Task item:
On how many lines of the data below does the word "Prop" appear? Reply with the number only.

[Collected data]
=======

-- pv_equiv track=rewrite | github.com/aYlasTeRy/Synthesis_of_systems_Bogatskaya | Num_9.py | move_ten
-- ===== SOURCE A (Python) =====
-- def move_ten(st):
--     key = 10
--     s = ""
--     for i in range(len(st)):
--         after = ord(st[i]) + key
--         if after > 122:
--             after -= 26
--         s += chr(after)
--
--     return s
-- ===== SOURCE B (Python) =====
-- def move_ten(st):
--     table = {}
--     for c in set(st):
--         after = ord(c) + 10
--         if after > 122:
--             after -= 26
--         table[ord(c)] = chr(after)
--     return st.translate(table)
-- ===== Notes on version B (the rewrite author's own statement) =====
-- stated objective: faster
-- what changed: Replaces the index-by-index scan with repeated string concatenation by a translation table built once over the distinct characters plus a single bulk str.translate pass.
import Mathlib
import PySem

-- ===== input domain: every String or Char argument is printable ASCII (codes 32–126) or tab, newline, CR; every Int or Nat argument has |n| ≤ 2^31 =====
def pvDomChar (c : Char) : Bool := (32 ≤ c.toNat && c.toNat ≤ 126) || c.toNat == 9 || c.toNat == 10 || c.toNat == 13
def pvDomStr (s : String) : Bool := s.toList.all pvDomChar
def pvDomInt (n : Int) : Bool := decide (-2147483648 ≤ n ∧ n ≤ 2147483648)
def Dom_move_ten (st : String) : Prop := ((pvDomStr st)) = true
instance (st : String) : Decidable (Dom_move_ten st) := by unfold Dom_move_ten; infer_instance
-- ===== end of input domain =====

-- B builds a {codepoint → shifted char} translation table from the distinct characters
-- and maps the string through it in one pass, instead of A's index loop with string append.

-- ===== PORT A =====
-- ord/chr are Char.toNat/Char.ofNat, exact on the codepoints reached here (< 0xD800).
def move_ten (st : String) : String :=
  String.mk ((PySem.List.pyRange 0 (st.toList.length : Int) 1).foldl
    (fun s i =>
      let after := (PySem.List.pyGetD st.toList i ' ').toNat + 10
      let after' := if after > 122 then after - 26 else after
      s ++ [Char.ofNat after']) [])

-- ===== PORT B =====
def move_ten_alt (st : String) : String :=
  let table : PySem.Dict Nat Char :=
    (PySem.Set.ofList st.toList).foldl
      (fun d c =>
        let after := c.toNat + 10
        let after' := if after > 122 then after - 26 else after
        d.insert c.toNat (Char.ofNat after')) PySem.Dict.empty
  String.mk (st.toList.map (fun c => table.getD c.toNat c))

-- ===== PRECONDITION & SPEC =====
def Spec_move_ten (st : String) (out : String) : Prop := out = move_ten_alt st
instance (st : String) (out : String) : Decidable (Spec_move_ten st out) := by unfold Spec_move_ten; infer_instance

-- ===== CLAIM (what is proved, stated in full; the proofs are below) =====
def Claim_equal_move_ten : Prop := ∀ (st : String), Dom_move_ten st → Spec_move_ten st (move_ten st)

-- ===== LEMMAS AND PROOFS =====

-- the common per-character shift
def pvShift (c : Char) : Char :=
  Char.ofNat (if c.toNat + 10 > 122 then c.toNat + 10 - 26 else c.toNat + 10)

lemma move_ten_eq_map (st : String) :
    move_ten st = String.mk (st.toList.map pvShift) := by
  unfold move_ten
  have hf : (fun (s : List Char) (i : Int) =>
      let after := (PySem.List.pyGetD st.toList i ' ').toNat + 10
      let after' := if after > 122 then after - 26 else after
      s ++ [Char.ofNat after'])
      = fun s i => s ++ [pvShift (PySem.List.pyGetD st.toList i ' ')] := by
    funext s i; simp only [pvShift]
  rw [hf, PySem.List.foldl_pyRange_zero_pyGetD' st.toList ' '
        (fun s c => s ++ [pvShift c]) [],
      PySem.List.foldl_append_singleton_eq_map]
  simp

def pvTable (st : String) : PySem.Dict Nat Char :=
  (PySem.Set.ofList st.toList).foldl
    (fun d c => d.insert c.toNat (pvShift c)) PySem.Dict.empty

lemma table_getD (st : String) (c : Char) (hc : c ∈ st.toList) :
    (pvTable st).getD c.toNat c = pvShift c := by
  apply PySem.Dict.getD_of_mem_items
  · unfold pvTable
    rw [PySem.Dict.items_foldl_insert_fresh]
    · exact List.mem_map_of_mem ((PySem.Set.mem_ofList _ _).mpr hc)
    · intro a _; simp
    · exact (PySem.Set.nodup_ofList st.toList).map
        (fun _ _ h => (StrictMono.injective (fun _ _ h => h) : Function.Injective Char.toNat) h)
  · exact PySem.Dict.nodup_keys_foldl_insert_key _ _ _ _ (by simp)

lemma move_ten_alt_eq_map (st : String) :
    move_ten_alt st = String.mk (st.toList.map pvShift) := by
  unfold move_ten_alt
  have hf : (fun (d : PySem.Dict Nat Char) (c : Char) =>
      let after := c.toNat + 10
      let after' := if after > 122 then after - 26 else after
      d.insert c.toNat (Char.ofNat after'))
      = fun d c => d.insert c.toNat (pvShift c) := by
    funext d c; simp only [pvShift]
  rw [hf]
  show String.mk (st.toList.map (fun c => (pvTable st).getD c.toNat c))
      = String.mk (st.toList.map pvShift)
  exact congrArg String.mk (List.map_congr_left (fun c hc => table_getD st c hc))

-- ===== VERDICT (by name: the statement is the Claim_ definition above) =====
theorem move_ten_spec : Claim_equal_move_ten := by
  intro st _
  unfold Spec_move_ten
  rw [move_ten_eq_map, move_ten_alt_eq_map]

=======

Exercise response:
3